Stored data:

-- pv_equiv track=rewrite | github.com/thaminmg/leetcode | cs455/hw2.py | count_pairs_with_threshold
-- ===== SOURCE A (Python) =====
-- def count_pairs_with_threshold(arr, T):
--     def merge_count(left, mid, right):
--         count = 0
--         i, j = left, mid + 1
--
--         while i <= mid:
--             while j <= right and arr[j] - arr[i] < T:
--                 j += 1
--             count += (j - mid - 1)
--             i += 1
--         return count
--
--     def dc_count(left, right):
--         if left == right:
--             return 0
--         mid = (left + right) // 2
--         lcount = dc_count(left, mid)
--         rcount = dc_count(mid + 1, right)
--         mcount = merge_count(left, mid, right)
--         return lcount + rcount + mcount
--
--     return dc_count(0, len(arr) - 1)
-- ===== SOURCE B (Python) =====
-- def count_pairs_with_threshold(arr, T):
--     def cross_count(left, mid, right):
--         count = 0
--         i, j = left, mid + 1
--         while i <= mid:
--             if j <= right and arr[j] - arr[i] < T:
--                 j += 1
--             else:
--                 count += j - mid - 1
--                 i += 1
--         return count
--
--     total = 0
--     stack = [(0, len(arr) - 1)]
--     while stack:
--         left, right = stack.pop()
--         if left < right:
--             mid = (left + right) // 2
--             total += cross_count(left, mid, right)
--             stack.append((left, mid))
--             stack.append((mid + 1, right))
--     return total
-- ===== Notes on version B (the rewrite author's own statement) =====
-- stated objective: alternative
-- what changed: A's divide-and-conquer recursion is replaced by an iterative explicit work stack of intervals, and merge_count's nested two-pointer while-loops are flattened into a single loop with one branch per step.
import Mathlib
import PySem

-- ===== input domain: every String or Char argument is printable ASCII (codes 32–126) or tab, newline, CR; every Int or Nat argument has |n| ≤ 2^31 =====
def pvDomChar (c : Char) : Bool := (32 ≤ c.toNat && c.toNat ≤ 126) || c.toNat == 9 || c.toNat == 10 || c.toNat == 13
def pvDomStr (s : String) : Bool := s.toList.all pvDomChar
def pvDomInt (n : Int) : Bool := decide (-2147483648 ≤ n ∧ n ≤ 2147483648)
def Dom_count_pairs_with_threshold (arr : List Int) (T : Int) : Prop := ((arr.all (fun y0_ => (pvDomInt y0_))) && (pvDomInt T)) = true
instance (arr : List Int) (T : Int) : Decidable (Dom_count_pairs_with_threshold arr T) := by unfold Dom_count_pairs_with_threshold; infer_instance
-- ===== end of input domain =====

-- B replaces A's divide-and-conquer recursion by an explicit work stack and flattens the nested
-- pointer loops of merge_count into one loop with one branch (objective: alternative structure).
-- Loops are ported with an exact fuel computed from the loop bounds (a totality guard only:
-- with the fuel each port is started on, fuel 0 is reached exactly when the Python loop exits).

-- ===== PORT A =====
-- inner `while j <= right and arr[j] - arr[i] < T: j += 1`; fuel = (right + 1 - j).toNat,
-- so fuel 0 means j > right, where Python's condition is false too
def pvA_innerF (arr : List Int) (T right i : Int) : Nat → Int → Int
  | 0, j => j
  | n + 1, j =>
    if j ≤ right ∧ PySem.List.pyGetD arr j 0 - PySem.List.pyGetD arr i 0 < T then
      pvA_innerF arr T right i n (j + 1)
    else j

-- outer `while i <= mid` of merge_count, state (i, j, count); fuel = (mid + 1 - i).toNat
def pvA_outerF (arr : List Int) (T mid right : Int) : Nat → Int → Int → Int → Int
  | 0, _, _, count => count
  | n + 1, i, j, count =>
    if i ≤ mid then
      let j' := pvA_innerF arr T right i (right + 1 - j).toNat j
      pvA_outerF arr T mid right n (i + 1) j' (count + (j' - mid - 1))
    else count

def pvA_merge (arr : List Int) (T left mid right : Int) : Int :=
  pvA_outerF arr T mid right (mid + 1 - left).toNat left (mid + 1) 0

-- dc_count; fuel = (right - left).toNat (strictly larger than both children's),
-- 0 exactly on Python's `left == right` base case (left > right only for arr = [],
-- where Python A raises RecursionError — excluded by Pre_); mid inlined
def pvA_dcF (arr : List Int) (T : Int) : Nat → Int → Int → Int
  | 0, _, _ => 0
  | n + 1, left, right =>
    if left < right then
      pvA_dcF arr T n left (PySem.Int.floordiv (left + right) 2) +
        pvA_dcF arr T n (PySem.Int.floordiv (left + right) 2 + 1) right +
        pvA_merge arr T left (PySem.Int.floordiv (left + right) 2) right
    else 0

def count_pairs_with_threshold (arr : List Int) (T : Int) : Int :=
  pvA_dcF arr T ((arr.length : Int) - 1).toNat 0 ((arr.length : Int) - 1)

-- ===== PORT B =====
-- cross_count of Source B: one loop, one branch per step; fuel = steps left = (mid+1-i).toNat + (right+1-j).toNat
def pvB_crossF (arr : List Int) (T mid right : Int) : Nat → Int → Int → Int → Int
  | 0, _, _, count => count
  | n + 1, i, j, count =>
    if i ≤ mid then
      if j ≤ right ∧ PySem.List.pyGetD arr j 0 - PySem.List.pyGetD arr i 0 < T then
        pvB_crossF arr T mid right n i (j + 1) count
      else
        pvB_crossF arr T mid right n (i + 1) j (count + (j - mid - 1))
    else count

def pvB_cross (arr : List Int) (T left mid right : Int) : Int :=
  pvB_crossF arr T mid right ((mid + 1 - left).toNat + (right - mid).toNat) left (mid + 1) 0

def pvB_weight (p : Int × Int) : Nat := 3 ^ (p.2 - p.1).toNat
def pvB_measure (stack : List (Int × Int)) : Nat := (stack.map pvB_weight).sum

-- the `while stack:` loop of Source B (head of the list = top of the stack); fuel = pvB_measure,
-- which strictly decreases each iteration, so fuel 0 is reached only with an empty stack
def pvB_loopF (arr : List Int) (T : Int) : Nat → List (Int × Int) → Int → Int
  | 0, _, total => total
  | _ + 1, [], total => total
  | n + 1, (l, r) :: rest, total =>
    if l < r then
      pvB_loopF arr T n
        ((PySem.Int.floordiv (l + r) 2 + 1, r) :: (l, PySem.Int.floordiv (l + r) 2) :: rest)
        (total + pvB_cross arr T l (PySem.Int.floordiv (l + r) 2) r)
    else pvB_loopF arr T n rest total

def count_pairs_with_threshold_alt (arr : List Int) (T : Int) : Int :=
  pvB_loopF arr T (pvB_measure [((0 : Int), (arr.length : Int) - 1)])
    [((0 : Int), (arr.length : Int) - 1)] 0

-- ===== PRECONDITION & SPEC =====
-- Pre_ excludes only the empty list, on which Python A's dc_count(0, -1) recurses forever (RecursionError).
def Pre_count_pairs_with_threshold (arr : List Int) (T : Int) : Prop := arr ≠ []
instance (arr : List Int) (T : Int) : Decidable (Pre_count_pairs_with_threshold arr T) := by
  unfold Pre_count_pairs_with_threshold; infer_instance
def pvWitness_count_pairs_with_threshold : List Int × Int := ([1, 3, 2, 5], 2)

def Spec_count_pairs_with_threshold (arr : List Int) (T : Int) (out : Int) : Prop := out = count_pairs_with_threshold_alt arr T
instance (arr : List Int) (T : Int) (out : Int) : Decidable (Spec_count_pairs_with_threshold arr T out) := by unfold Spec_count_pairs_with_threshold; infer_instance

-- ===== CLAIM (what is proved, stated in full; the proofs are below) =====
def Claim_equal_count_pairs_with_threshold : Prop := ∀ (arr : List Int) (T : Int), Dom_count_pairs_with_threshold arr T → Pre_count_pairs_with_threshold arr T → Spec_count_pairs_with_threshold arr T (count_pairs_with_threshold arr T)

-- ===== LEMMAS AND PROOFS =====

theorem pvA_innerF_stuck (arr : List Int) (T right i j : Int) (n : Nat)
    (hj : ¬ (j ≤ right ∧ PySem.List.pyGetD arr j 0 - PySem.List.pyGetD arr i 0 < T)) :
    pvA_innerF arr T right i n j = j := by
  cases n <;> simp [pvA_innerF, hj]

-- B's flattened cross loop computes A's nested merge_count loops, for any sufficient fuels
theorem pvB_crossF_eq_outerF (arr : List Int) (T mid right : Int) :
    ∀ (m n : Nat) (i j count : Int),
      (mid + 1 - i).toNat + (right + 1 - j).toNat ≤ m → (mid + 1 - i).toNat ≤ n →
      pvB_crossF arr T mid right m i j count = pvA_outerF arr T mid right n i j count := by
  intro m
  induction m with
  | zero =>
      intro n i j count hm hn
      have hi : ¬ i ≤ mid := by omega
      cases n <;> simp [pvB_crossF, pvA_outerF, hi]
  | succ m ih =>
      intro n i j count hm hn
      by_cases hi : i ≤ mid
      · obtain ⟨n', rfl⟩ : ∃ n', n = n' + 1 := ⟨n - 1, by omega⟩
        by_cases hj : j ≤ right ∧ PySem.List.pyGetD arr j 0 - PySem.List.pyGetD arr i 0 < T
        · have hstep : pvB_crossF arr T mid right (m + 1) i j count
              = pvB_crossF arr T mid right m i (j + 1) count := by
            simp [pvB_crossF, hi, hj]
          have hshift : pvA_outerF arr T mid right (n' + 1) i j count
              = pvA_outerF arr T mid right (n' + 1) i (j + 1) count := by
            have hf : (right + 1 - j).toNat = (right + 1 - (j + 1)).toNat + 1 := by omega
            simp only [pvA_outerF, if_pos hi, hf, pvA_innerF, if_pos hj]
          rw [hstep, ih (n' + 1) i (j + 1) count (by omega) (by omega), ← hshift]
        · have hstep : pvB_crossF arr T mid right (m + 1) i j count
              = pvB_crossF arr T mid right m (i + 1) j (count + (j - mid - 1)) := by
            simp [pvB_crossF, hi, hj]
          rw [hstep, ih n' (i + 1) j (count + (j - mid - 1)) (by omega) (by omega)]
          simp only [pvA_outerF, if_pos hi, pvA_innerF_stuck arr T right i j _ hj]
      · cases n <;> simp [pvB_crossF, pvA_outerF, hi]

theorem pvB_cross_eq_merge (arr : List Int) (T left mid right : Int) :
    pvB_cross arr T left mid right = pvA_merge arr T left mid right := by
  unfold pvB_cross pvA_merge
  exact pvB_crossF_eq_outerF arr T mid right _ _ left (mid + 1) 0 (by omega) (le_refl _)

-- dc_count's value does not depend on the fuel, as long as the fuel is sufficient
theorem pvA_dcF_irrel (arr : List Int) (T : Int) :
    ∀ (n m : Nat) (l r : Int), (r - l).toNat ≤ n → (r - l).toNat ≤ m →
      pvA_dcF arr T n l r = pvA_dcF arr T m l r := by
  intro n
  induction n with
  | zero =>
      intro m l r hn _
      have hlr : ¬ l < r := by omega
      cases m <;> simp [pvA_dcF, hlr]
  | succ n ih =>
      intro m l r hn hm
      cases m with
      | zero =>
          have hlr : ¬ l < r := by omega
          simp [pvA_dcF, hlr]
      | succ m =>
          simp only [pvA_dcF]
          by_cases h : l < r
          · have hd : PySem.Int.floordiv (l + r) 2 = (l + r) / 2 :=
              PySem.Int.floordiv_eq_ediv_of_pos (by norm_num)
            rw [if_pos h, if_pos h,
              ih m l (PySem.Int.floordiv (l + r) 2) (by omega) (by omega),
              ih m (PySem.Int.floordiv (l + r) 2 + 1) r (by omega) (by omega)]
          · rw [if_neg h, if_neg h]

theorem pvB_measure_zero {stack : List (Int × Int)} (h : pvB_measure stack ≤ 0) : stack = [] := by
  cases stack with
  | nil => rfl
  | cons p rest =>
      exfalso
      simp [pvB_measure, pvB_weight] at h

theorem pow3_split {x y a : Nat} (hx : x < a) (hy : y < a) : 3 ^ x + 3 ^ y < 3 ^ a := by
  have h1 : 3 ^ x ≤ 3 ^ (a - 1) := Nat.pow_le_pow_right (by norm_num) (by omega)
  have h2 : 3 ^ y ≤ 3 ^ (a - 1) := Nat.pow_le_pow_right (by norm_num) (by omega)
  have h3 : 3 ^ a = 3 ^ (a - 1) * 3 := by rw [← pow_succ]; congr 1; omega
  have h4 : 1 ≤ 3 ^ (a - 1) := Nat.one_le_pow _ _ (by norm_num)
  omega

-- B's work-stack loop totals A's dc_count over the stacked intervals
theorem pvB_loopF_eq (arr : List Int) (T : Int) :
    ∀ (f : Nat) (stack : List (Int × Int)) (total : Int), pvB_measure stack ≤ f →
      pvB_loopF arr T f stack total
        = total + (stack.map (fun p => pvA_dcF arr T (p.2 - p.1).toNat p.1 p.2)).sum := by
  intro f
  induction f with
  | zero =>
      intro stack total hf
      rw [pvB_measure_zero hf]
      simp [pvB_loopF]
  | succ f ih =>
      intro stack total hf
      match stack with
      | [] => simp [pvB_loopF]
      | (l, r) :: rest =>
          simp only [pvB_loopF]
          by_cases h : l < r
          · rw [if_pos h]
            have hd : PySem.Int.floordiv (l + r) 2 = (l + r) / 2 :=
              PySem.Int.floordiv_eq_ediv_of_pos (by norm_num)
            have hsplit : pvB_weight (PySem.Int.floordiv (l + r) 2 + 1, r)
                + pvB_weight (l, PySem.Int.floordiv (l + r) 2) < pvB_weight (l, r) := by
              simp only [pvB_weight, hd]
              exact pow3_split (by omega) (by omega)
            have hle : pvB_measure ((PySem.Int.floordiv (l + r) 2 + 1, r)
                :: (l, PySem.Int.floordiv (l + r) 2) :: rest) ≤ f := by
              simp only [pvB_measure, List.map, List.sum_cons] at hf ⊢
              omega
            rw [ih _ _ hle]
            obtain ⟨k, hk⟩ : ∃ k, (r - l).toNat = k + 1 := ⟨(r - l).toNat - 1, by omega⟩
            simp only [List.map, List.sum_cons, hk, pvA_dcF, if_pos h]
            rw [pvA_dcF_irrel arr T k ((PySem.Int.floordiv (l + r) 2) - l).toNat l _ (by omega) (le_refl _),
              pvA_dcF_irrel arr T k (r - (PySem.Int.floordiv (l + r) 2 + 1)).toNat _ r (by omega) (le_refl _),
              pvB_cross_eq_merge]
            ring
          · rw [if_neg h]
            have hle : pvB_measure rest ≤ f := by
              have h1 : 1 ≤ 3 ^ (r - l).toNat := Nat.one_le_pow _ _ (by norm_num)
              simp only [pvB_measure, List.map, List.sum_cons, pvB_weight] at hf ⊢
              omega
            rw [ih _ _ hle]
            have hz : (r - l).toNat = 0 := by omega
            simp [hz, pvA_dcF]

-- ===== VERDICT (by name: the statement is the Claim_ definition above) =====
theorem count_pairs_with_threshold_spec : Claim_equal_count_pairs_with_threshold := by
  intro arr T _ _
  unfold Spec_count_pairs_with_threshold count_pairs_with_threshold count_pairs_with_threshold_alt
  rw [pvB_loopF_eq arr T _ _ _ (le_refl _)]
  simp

--

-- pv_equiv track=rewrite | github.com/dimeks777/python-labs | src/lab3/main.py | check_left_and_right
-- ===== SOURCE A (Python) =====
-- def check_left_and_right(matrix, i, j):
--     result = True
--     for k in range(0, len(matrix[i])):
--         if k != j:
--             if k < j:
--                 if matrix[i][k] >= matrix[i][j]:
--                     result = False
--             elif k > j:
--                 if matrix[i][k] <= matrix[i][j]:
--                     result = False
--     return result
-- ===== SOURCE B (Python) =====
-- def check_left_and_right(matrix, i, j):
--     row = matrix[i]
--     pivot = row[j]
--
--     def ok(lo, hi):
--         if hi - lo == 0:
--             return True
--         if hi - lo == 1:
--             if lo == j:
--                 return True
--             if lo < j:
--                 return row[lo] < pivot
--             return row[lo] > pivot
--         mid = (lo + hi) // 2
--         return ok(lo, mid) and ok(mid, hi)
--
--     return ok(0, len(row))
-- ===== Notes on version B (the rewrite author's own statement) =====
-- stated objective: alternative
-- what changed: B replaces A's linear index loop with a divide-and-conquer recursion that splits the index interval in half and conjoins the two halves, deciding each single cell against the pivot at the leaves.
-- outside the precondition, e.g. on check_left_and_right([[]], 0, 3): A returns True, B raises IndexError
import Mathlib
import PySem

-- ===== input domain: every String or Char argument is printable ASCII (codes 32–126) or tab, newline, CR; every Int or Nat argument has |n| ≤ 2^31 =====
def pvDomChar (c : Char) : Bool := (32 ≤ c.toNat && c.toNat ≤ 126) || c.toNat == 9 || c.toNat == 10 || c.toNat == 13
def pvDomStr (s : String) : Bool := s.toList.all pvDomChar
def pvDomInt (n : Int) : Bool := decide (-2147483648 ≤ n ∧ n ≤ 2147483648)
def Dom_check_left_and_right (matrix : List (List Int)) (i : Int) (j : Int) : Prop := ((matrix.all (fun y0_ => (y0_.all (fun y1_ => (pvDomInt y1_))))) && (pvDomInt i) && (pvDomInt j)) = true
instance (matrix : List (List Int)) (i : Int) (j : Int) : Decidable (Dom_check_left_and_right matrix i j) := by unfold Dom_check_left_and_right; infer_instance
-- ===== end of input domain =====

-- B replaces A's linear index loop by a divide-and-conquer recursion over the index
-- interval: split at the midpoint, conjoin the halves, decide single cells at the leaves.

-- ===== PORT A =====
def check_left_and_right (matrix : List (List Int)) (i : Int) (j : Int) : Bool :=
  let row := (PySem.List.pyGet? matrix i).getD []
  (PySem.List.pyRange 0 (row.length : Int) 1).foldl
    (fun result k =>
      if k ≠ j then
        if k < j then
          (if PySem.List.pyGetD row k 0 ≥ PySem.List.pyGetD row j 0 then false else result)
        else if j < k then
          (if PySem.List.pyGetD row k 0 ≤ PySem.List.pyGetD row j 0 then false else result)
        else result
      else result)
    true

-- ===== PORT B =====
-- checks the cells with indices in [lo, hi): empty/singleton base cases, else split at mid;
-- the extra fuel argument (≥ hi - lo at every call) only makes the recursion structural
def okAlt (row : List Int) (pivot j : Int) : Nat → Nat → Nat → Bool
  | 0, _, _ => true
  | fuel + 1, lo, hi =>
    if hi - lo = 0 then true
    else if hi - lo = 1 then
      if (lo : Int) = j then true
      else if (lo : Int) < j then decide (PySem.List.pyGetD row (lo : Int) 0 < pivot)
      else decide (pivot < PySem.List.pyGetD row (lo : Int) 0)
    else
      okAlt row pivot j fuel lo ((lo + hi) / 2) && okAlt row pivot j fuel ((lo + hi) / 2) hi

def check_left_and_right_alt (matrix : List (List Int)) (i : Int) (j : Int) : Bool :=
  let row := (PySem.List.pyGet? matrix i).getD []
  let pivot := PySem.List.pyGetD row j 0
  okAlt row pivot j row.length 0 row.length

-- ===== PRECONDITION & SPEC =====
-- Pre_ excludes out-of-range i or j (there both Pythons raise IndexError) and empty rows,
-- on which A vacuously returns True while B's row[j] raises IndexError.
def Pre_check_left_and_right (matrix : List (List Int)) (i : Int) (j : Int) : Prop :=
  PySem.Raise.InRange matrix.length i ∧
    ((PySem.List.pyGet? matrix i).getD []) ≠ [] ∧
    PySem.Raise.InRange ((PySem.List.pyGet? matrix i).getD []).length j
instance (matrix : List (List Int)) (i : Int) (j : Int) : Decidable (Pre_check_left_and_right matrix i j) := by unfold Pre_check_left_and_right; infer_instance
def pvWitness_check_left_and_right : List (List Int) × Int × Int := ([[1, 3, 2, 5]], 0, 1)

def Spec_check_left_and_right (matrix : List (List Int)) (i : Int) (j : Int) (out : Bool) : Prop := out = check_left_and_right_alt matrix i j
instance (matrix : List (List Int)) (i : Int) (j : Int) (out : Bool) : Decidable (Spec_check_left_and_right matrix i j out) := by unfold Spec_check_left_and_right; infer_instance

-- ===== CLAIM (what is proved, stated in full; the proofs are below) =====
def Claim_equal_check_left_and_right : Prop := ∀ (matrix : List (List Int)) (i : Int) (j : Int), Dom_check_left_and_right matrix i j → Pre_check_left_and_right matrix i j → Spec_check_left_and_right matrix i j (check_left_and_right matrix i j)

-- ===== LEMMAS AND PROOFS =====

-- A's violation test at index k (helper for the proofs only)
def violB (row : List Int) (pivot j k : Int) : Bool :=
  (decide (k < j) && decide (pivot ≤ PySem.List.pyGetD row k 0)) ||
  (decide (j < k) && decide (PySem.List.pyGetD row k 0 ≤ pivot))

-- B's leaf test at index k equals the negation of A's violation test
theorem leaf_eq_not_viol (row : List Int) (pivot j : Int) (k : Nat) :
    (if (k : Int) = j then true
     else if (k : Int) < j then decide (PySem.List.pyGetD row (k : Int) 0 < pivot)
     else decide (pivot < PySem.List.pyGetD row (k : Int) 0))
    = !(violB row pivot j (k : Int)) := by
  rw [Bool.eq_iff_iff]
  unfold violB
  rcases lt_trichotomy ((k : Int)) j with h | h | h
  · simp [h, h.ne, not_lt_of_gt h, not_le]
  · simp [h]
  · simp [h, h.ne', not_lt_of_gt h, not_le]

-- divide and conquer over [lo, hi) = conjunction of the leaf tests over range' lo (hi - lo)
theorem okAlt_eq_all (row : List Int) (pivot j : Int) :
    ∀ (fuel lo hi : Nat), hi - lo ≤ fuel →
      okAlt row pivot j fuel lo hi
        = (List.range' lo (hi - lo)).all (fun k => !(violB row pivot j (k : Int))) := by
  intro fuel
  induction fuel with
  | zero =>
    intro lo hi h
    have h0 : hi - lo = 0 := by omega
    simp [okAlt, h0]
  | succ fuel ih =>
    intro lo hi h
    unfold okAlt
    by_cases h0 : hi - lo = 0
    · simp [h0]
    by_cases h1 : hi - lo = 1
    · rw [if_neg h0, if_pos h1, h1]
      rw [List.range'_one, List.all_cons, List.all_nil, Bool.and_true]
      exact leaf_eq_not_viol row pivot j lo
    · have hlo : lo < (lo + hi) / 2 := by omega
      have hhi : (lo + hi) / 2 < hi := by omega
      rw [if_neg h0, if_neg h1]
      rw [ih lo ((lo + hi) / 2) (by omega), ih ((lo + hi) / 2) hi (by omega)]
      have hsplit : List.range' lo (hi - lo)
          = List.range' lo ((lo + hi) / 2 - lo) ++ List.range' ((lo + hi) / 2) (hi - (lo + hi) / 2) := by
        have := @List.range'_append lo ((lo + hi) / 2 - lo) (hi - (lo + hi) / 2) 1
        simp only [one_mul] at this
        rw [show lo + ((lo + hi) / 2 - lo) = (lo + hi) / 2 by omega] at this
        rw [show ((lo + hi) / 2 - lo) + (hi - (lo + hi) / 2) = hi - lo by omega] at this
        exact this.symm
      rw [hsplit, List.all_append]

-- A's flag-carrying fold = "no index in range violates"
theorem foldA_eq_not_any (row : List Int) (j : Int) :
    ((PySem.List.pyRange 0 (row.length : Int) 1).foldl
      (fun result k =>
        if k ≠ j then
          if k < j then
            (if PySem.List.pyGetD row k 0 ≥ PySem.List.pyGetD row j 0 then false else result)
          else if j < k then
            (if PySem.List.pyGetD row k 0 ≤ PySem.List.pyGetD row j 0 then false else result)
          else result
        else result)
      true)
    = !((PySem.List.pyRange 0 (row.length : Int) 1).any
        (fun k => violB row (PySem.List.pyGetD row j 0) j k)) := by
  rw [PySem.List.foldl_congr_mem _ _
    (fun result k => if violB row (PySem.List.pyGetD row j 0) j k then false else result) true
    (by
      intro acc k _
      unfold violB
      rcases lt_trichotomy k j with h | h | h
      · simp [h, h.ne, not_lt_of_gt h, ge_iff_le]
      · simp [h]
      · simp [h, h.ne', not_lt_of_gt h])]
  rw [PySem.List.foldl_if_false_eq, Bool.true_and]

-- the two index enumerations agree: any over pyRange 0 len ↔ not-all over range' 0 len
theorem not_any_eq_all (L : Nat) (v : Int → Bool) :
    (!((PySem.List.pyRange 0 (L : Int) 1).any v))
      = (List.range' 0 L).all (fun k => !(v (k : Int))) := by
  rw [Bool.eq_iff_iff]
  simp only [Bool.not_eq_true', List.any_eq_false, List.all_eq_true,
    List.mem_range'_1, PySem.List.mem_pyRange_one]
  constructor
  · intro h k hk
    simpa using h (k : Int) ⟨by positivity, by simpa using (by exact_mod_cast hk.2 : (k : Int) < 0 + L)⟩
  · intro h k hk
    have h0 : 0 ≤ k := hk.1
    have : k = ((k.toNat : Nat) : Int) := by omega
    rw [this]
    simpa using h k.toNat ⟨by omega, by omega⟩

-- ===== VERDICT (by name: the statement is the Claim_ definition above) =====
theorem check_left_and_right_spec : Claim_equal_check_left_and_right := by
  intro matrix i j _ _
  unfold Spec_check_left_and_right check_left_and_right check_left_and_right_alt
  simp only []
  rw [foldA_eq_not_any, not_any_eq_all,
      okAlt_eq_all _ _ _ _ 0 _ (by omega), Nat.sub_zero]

## [WHAT IS REQUIRED]
Set down, exactly as they appear above, all lines from the one that has "h.ne, not_lt_of_gt h, not_le]" down to the one that has "have hsplit : List.range' lo (hi - lo)", including those two and no others.

## [EXERCISE OUTPUT]
  · simp [h, h.ne, not_lt_of_gt h, not_le]
  · simp [h]
  · simp [h, h.ne', not_lt_of_gt h, not_le]

-- divide and conquer over [lo, hi) = conjunction of the leaf tests over range' lo (hi - lo)
theorem okAlt_eq_all (row : List Int) (pivot j : Int) :
    ∀ (fuel lo hi : Nat), hi - lo ≤ fuel →
      okAlt row pivot j fuel lo hi
        = (List.range' lo (hi - lo)).all (fun k => !(violB row pivot j (k : Int))) := by
  intro fuel
  induction fuel with
  | zero =>
    intro lo hi h
    have h0 : hi - lo = 0 := by omega
    simp [okAlt, h0]
  | succ fuel ih =>
    intro lo hi h
    unfold okAlt
    by_cases h0 : hi - lo = 0
    · simp [h0]
    by_cases h1 : hi - lo = 1
    · rw [if_neg h0, if_pos h1, h1]
      rw [List.range'_one, List.all_cons, List.all_nil, Bool.and_true]
      exact leaf_eq_not_viol row pivot j lo
    · have hlo : lo < (lo + hi) / 2 := by omega
      have hhi : (lo + hi) / 2 < hi := by omega
      rw [if_neg h0, if_neg h1]
      rw [ih lo ((lo + hi) / 2) (by omega), ih ((lo + hi) / 2) hi (by omega)]
      have hsplit : List.range' lo (hi - lo)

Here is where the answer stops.